Why am I quoting this here? Because this is one of the poems I taught in the winter semester which just ended. With virtual piles of student essays (sent on-line) still waiting for my attention, I feel as if I am trudging towards my distant rest.

In reality, the semester officially ends on April 30, which means that all my marks have to be submitted by then.

And of course, May 1 is the deadline for Twisted Sheets, the multi-partner erotic anthology that our Lisabet will be editing for the Erotic Readers and Writers Association, and for which I hoped to revise a story. At this point, I don’t see how this could be done.

May 1 is also the deadline for a call-for-submissions from Lethe Press for “The Decadents,” historical gay-male stories. I don’t often write about male-on-male, but I discovered the thinly-disguised gay sensibility of Oscar Wilde as a teenager, and loved it. I had a good (IMO) idea several months ago for a story based on the actual acquisition by the British Museum of a large fragment of a statue of Pharaoh Ramses II (also called Ozymandias, his Greek name) in 1816. (This event inspired Percy Shelley to write a sonnet.) I haven’t had time to write this story, though I still have the notes.

And I’m still coughing like a hag, which is an unflattering term for women of my vintage.

Last week, I was diagnosed by a doctor with Influenza B, which kept me in bed, exhausted, while the secretary of the English Department supervised one of my exams.
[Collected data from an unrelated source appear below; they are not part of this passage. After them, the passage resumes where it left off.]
-- pv_equiv track=rewrite | github.com/ReliableSecurity/advanced-security-scanner | src/plugins/plugin_manager.py | _find_exploit_indicators
-- ===== SOURCE A (Python) =====
-- from typing import Dict, List, Any, Optional, Callable
--
-- def _find_exploit_indicators(descriptions: List[str]) -> List[str]:
--     """Find indicators of available exploits in descriptions"""
--     exploit_indicators = [
--         'exploit available', 'proof of concept', 'poc', 'metasploit',
--         'exploit-db', 'public exploit', 'working exploit', 'exploit code'
--     ]
--
--     found_indicators = []
--     for desc in descriptions:
--         desc_lower = desc.lower()
--         for indicator in exploit_indicators:
--             if indicator in desc_lower:
--                 found_indicators.append(indicator)
--
--     return list(set(found_indicators))
-- ===== SOURCE B (Python) =====
-- def _find_exploit_indicators(descriptions):
--     """Find indicators of available exploits in descriptions"""
--     exploit_indicators = [
--         'exploit available', 'proof of concept', 'poc', 'metasploit',
--         'exploit-db', 'public exploit', 'working exploit', 'exploit code'
--     ]
--     lowered = [d.lower() for d in descriptions]
--     return sorted(ind for ind in exploit_indicators
--                   if any(ind in d for d in lowered))
-- ===== Notes on version B (the rewrite author's own statement) =====
-- stated objective: alternative
-- what changed: Inverts the loop nesting: each of the 8 indicators is tested once against the lowered descriptions with a short-circuiting any(), so no hit accumulator and no set-dedup pass is needed, and the result is emitted sorted (A's list(set(...)) order is hash-arbitrary over the same element set).
import Mathlib
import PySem

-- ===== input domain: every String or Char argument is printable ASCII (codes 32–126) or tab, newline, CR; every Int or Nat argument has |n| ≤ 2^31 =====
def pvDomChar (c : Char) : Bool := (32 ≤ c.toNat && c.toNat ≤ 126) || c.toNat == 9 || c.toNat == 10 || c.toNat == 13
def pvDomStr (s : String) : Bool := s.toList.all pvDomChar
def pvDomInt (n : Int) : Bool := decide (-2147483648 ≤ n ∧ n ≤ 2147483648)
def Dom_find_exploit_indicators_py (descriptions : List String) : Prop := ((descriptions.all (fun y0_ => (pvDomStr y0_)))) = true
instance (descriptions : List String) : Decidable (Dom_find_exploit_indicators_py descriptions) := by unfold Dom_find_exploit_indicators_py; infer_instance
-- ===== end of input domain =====

-- B inverts the loop nesting (indicator-outer, short-circuiting any over the lowered
-- descriptions) and emits the matched indicators sorted, with no accumulator and no dedup pass
-- (objective: alternative). Python's list(set(...)) iteration order is hash-arbitrary; outputs
-- are compared as finite sets, and both ports emit the canonical sorted enumeration of the set.

-- the shared literal table of the 8 indicator phrases (same in A and B)
def pvIndicators : List String :=
  ["exploit available", "proof of concept", "poc", "metasploit",
   "exploit-db", "public exploit", "working exploit", "exploit code"]

-- ===== PORT A =====
-- list(set(found_indicators)): set iteration order is not modelled; ported as the sorted
-- enumeration of the distinct elements (exact as a set, which is how the output is compared).
def find_exploit_indicators_py (descriptions : List String) : List String :=
  let found : List String :=
    descriptions.foldl (fun acc desc =>
      let descLower := PySem.Str.lower desc
      pvIndicators.foldl (fun acc2 indicator =>
        if PySem.Str.isIn indicator descLower then acc2 ++ [indicator] else acc2) acc) []
  PySem.List.sorted (PySem.Set.ofList found) (fun x => x) false

-- ===== PORT B =====
def find_exploit_indicators_py_alt (descriptions : List String) : List String :=
  let lowered := descriptions.map PySem.Str.lower
  PySem.List.sorted
    (pvIndicators.filter (fun ind => lowered.any (fun d => PySem.Str.isIn ind d)))
    (fun x => x) false

-- ===== PRECONDITION & SPEC =====
def Spec_find_exploit_indicators_py (descriptions : List String) (out : List String) : Prop := out = find_exploit_indicators_py_alt descriptions
instance (descriptions : List String) (out : List String) : Decidable (Spec_find_exploit_indicators_py descriptions out) := by unfold Spec_find_exploit_indicators_py; infer_instance

-- ===== CLAIM (what is proved, stated in full; the proofs are below) =====
def Claim_equal_find_exploit_indicators_py : Prop := ∀ (descriptions : List String), Dom_find_exploit_indicators_py descriptions → Spec_find_exploit_indicators_py descriptions (find_exploit_indicators_py descriptions)

-- ===== LEMMAS AND PROOFS =====

-- A's accumulated hit list, flattened: desc-major collection of every matching indicator
theorem pv_found_eq (descriptions : List String) :
    descriptions.foldl (fun acc desc =>
      pvIndicators.foldl (fun acc2 indicator =>
        if PySem.Str.isIn indicator (PySem.Str.lower desc) then acc2 ++ [indicator] else acc2) acc) [] =
    descriptions.flatMap (fun desc =>
      pvIndicators.filter (fun indicator => PySem.Str.isIn indicator (PySem.Str.lower desc))) := by
  have h : ∀ acc, descriptions.foldl (fun acc desc =>
      pvIndicators.foldl (fun acc2 indicator =>
        if PySem.Str.isIn indicator (PySem.Str.lower desc) then acc2 ++ [indicator] else acc2) acc) acc =
      acc ++ descriptions.flatMap (fun desc =>
        pvIndicators.filter (fun indicator => PySem.Str.isIn indicator (PySem.Str.lower desc))) := by
    induction descriptions with
    | nil => simp
    | cons d t ih =>
      intro acc
      simp only [List.foldl_cons, List.flatMap_cons]
      rw [PySem.List.foldl_append_if_eq_filter, ih, List.append_assoc]
  simpa using h []

-- both sides collect the same SET of indicators
theorem pv_mem_iff (descriptions : List String) (x : String) :
    (x ∈ PySem.Set.ofList (descriptions.flatMap (fun desc =>
        pvIndicators.filter (fun indicator => PySem.Str.isIn indicator (PySem.Str.lower desc))))) ↔
    x ∈ pvIndicators.filter (fun ind =>
        (descriptions.map PySem.Str.lower).any (fun d => PySem.Str.isIn ind d)) := by
  simp [PySem.Set.mem_ofList, List.mem_flatMap, List.mem_filter, List.any_eq_true]
  tauto

theorem pv_nodup_indicators : pvIndicators.Nodup := by decide

-- ===== VERDICT (by name: the statement is the Claim_ definition above) =====
theorem find_exploit_indicators_py_spec : Claim_equal_find_exploit_indicators_py := by
  intro descriptions _
  unfold Spec_find_exploit_indicators_py find_exploit_indicators_py find_exploit_indicators_py_alt
  simp only [pv_found_eq]
  apply (PySem.List.sorted_id_eq_sorted_id_iff_perm _ _).mpr
  apply (List.perm_ext_iff_of_nodup (PySem.Set.nodup_ofList _) (pv_nodup_indicators.filter _)).mpr
  intro x
  simpa using pv_mem_iff descriptions x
I’m feeling better now, but the tickle in my lungs won’t go away.

So far, I’ve discovered two plagiarists among my students. The standard protocol is to send proof of the plagiarism to the Associate Dean, who hands down a sentence (usually a grade of 0 for the essay). Today I have to bring the second student’s essay and the book review he plagiarized to the relevant office.

At the other extreme, I had a small, intimate class of talented young writers for Expository Prose (non-fiction) in the Creative Writing program. As much as I enjoyed their company, their work is demanding in its own way. They wrote a lot, and they deserve more advanced editing than do the unwilling first-year students who hated having to write anything. I’m tempted just to give all the creative writing students top marks and say “Excellent!” on all their essays (files), but this would be unfair to those who want to know how they could improve – and I think all ten of them do.

The creative writing class had a workshop format, so they all critiqued each other’s work. So I already know that one of the major projects is by a disabled student who wrote about contemplating suicide, regularly, in his teens, and why he ultimately decided not to do it. This piece is emotionally demanding.

Thank the Goddess (or Whomever), I have no classes scheduled for the spring or summer, though the head of the English Department is following the advice of a Dean in “volunteering” me for more committee work because apparently I don’t do enough for the university!